- Prompt -
Make an exact copy of the entries below.

- Exercise inputs -
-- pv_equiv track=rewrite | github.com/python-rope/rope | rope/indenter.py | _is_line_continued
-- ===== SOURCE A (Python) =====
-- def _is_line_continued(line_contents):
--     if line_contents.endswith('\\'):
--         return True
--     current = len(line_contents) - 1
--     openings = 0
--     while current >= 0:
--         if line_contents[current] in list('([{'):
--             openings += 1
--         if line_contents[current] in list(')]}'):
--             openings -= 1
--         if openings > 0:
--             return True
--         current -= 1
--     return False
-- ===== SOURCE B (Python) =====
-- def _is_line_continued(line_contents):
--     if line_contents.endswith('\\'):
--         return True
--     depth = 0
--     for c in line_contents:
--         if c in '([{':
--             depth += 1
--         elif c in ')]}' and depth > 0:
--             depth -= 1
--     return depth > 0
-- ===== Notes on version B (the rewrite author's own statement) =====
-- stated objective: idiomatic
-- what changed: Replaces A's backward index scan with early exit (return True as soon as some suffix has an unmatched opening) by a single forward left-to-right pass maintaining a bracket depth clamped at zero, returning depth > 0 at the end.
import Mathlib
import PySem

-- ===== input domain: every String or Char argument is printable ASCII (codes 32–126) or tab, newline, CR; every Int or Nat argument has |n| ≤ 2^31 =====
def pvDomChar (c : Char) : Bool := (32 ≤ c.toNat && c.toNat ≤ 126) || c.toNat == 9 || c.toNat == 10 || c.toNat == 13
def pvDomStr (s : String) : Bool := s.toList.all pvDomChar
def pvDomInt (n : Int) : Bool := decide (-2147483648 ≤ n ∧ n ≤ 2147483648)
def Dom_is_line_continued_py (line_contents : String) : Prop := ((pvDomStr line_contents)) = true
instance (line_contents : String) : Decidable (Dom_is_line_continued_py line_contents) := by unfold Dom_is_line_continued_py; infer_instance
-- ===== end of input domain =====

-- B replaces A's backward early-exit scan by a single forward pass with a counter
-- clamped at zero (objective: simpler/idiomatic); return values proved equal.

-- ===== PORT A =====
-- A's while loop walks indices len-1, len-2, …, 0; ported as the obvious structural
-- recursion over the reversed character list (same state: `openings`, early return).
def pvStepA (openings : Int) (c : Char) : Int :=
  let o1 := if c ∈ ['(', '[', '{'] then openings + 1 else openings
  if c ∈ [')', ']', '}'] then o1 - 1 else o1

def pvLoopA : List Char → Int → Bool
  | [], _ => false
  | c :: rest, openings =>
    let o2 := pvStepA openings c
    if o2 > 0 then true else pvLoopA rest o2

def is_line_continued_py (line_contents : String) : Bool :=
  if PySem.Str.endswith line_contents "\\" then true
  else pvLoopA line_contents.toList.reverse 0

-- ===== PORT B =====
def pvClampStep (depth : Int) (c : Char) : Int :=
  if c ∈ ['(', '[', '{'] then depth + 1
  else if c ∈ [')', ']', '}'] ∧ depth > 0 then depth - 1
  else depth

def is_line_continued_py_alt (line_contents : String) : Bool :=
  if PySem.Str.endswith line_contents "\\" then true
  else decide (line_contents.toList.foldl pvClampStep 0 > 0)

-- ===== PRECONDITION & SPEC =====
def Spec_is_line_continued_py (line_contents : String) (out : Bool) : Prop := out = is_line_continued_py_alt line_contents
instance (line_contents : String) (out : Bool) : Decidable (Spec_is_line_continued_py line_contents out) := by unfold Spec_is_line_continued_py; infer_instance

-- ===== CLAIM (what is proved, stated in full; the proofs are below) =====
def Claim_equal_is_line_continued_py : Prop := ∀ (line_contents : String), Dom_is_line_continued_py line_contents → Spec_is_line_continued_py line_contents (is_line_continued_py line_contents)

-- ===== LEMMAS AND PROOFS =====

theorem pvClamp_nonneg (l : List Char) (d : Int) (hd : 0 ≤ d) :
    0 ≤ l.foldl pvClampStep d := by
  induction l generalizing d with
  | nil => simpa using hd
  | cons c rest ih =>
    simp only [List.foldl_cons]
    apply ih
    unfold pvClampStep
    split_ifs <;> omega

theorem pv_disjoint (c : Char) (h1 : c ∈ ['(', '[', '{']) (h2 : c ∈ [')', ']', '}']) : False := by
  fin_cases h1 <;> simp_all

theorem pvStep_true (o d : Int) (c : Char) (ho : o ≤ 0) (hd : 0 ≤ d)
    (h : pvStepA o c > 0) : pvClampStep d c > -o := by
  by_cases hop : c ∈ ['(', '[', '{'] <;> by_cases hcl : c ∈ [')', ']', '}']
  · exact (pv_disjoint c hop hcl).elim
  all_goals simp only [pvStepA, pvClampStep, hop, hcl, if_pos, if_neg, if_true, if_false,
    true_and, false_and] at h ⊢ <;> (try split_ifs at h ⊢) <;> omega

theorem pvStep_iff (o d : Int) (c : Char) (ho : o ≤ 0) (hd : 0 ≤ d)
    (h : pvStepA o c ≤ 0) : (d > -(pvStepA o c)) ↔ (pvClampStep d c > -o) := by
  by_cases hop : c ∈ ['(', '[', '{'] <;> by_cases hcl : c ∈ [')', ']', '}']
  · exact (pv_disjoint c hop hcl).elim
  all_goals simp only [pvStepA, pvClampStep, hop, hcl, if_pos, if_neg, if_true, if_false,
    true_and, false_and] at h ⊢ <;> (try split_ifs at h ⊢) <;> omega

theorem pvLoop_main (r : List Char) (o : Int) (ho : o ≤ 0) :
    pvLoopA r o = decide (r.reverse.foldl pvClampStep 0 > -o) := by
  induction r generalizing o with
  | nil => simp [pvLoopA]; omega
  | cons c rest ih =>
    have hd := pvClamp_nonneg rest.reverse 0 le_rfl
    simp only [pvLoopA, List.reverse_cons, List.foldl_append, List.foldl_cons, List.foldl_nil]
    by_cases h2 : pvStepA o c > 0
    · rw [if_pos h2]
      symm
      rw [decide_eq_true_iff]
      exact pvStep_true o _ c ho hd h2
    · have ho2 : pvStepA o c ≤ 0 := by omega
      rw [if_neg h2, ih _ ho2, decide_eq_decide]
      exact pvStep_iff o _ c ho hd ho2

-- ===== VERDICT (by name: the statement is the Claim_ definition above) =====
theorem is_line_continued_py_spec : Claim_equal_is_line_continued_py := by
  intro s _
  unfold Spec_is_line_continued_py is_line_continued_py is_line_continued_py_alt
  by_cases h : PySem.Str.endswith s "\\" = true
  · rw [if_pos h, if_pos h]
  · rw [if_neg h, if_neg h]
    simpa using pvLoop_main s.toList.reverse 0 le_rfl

- Reply to the exercise -
-- pv_equiv track=rewrite | github.com/python-rope/rope | rope/indenter.py | _is_line_continued
-- ===== SOURCE A (Python) =====
-- def _is_line_continued(line_contents):
--     if line_contents.endswith('\\'):
--         return True
--     current = len(line_contents) - 1
--     openings = 0
--     while current >= 0:
--         if line_contents[current] in list('([{'):
--             openings += 1
--         if line_contents[current] in list(')]}'):
--             openings -= 1
--         if openings > 0:
--             return True
--         current -= 1
--     return False
-- ===== SOURCE B (Python) =====
-- def _is_line_continued(line_contents):
--     if line_contents.endswith('\\'):
--         return True
--     depth = 0
--     for c in line_contents:
--         if c in '([{':
--             depth += 1
--         elif c in ')]}' and depth > 0:
--             depth -= 1
--     return depth > 0
-- ===== Notes on version B (the rewrite author's own statement) =====
-- stated objective: idiomatic
-- what changed: Replaces A's backward index scan with early exit (return True as soon as some suffix has an unmatched opening) by a single forward left-to-right pass maintaining a bracket depth clamped at zero, returning depth > 0 at the end.
import Mathlib
import PySem

-- ===== input domain: every String or Char argument is printable ASCII (codes 32–126) or tab, newline, CR; every Int or Nat argument has |n| ≤ 2^31 =====
def pvDomChar (c : Char) : Bool := (32 ≤ c.toNat && c.toNat ≤ 126) || c.toNat == 9 || c.toNat == 10 || c.toNat == 13
def pvDomStr (s : String) : Bool := s.toList.all pvDomChar
def pvDomInt (n : Int) : Bool := decide (-2147483648 ≤ n ∧ n ≤ 2147483648)
def Dom_is_line_continued_py (line_contents : String) : Prop := ((pvDomStr line_contents)) = true
instance (line_contents : String) : Decidable (Dom_is_line_continued_py line_contents) := by unfold Dom_is_line_continued_py; infer_instance
-- ===== end of input domain =====

-- B replaces A's backward early-exit scan by a single forward pass with a counter
-- clamped at zero (objective: simpler/idiomatic); return values proved equal.

-- ===== PORT A =====
-- A's while loop walks indices len-1, len-2, …, 0; ported as the obvious structural
-- recursion over the reversed character list (same state: `openings`, early return).
def pvStepA (openings : Int) (c : Char) : Int :=
  let o1 := if c ∈ ['(', '[', '{'] then openings + 1 else openings
  if c ∈ [')', ']', '}'] then o1 - 1 else o1

def pvLoopA : List Char → Int → Bool
  | [], _ => false
  | c :: rest, openings =>
    let o2 := pvStepA openings c
    if o2 > 0 then true else pvLoopA rest o2

def is_line_continued_py (line_contents : String) : Bool :=
  if PySem.Str.endswith line_contents "\\" then true
  else pvLoopA line_contents.toList.reverse 0

-- ===== PORT B =====
def pvClampStep (depth : Int) (c : Char) : Int :=
  if c ∈ ['(', '[', '{'] then depth + 1
  else if c ∈ [')', ']', '}'] ∧ depth > 0 then depth - 1
  else depth

def is_line_continued_py_alt (line_contents : String) : Bool :=
  if PySem.Str.endswith line_contents "\\" then true
  else decide (line_contents.toList.foldl pvClampStep 0 > 0)

-- ===== PRECONDITION & SPEC =====
def Spec_is_line_continued_py (line_contents : String) (out : Bool) : Prop := out = is_line_continued_py_alt line_contents
instance (line_contents : String) (out : Bool) : Decidable (Spec_is_line_continued_py line_contents out) := by unfold Spec_is_line_continued_py; infer_instance

-- ===== CLAIM (what is proved, stated in full; the proofs are below) =====
def Claim_equal_is_line_continued_py : Prop := ∀ (line_contents : String), Dom_is_line_continued_py line_contents → Spec_is_line_continued_py line_contents (is_line_continued_py line_contents)

-- ===== LEMMAS AND PROOFS =====

theorem pvClamp_nonneg (l : List Char) (d : Int) (hd : 0 ≤ d) :
    0 ≤ l.foldl pvClampStep d := by
  induction l generalizing d with
  | nil => simpa using hd
  | cons c rest ih =>
    simp only [List.foldl_cons]
    apply ih
    unfold pvClampStep
    split_ifs <;> omega

theorem pv_disjoint (c : Char) (h1 : c ∈ ['(', '[', '{']) (h2 : c ∈ [')', ']', '}']) : False := by
  fin_cases h1 <;> simp_all

theorem pvStep_true (o d : Int) (c : Char) (ho : o ≤ 0) (hd : 0 ≤ d)
    (h : pvStepA o c > 0) : pvClampStep d c > -o := by
  by_cases hop : c ∈ ['(', '[', '{'] <;> by_cases hcl : c ∈ [')', ']', '}']
  · exact (pv_disjoint c hop hcl).elim
  all_goals simp only [pvStepA, pvClampStep, hop, hcl, if_pos, if_neg, if_true, if_false,
    true_and, false_and] at h ⊢ <;> (try split_ifs at h ⊢) <;> omega

theorem pvStep_iff (o d : Int) (c : Char) (ho : o ≤ 0) (hd : 0 ≤ d)
    (h : pvStepA o c ≤ 0) : (d > -(pvStepA o c)) ↔ (pvClampStep d c > -o) := by
  by_cases hop : c ∈ ['(', '[', '{'] <;> by_cases hcl : c ∈ [')', ']', '}']
  · exact (pv_disjoint c hop hcl).elim
  all_goals simp only [pvStepA, pvClampStep, hop, hcl, if_pos, if_neg, if_true, if_false,
    true_and, false_and] at h ⊢ <;> (try split_ifs at h ⊢) <;> omega

theorem pvLoop_main (r : List Char) (o : Int) (ho : o ≤ 0) :
    pvLoopA r o = decide (r.reverse.foldl pvClampStep 0 > -o) := by
  induction r generalizing o with
  | nil => simp [pvLoopA]; omega
  | cons c rest ih =>
    have hd := pvClamp_nonneg rest.reverse 0 le_rfl
    simp only [pvLoopA, List.reverse_cons, List.foldl_append, List.foldl_cons, List.foldl_nil]
    by_cases h2 : pvStepA o c > 0
    · rw [if_pos h2]
      symm
      rw [decide_eq_true_iff]
      exact pvStep_true o _ c ho hd h2
    · have ho2 : pvStepA o c ≤ 0 := by omega
      rw [if_neg h2, ih _ ho2, decide_eq_decide]
      exact pvStep_iff o _ c ho hd ho2

-- ===== VERDICT (by name: the statement is the Claim_ definition above) =====
theorem is_line_continued_py_spec : Claim_equal_is_line_continued_py := by
  intro s _
  unfold Spec_is_line_continued_py is_line_continued_py is_line_continued_py_alt
  by_cases h : PySem.Str.endswith s "\\" = true
  · rw [if_pos h, if_pos h]
  · rw [if_neg h, if_neg h]
    simpa using pvLoop_main s.toList.reverse 0 le_rfl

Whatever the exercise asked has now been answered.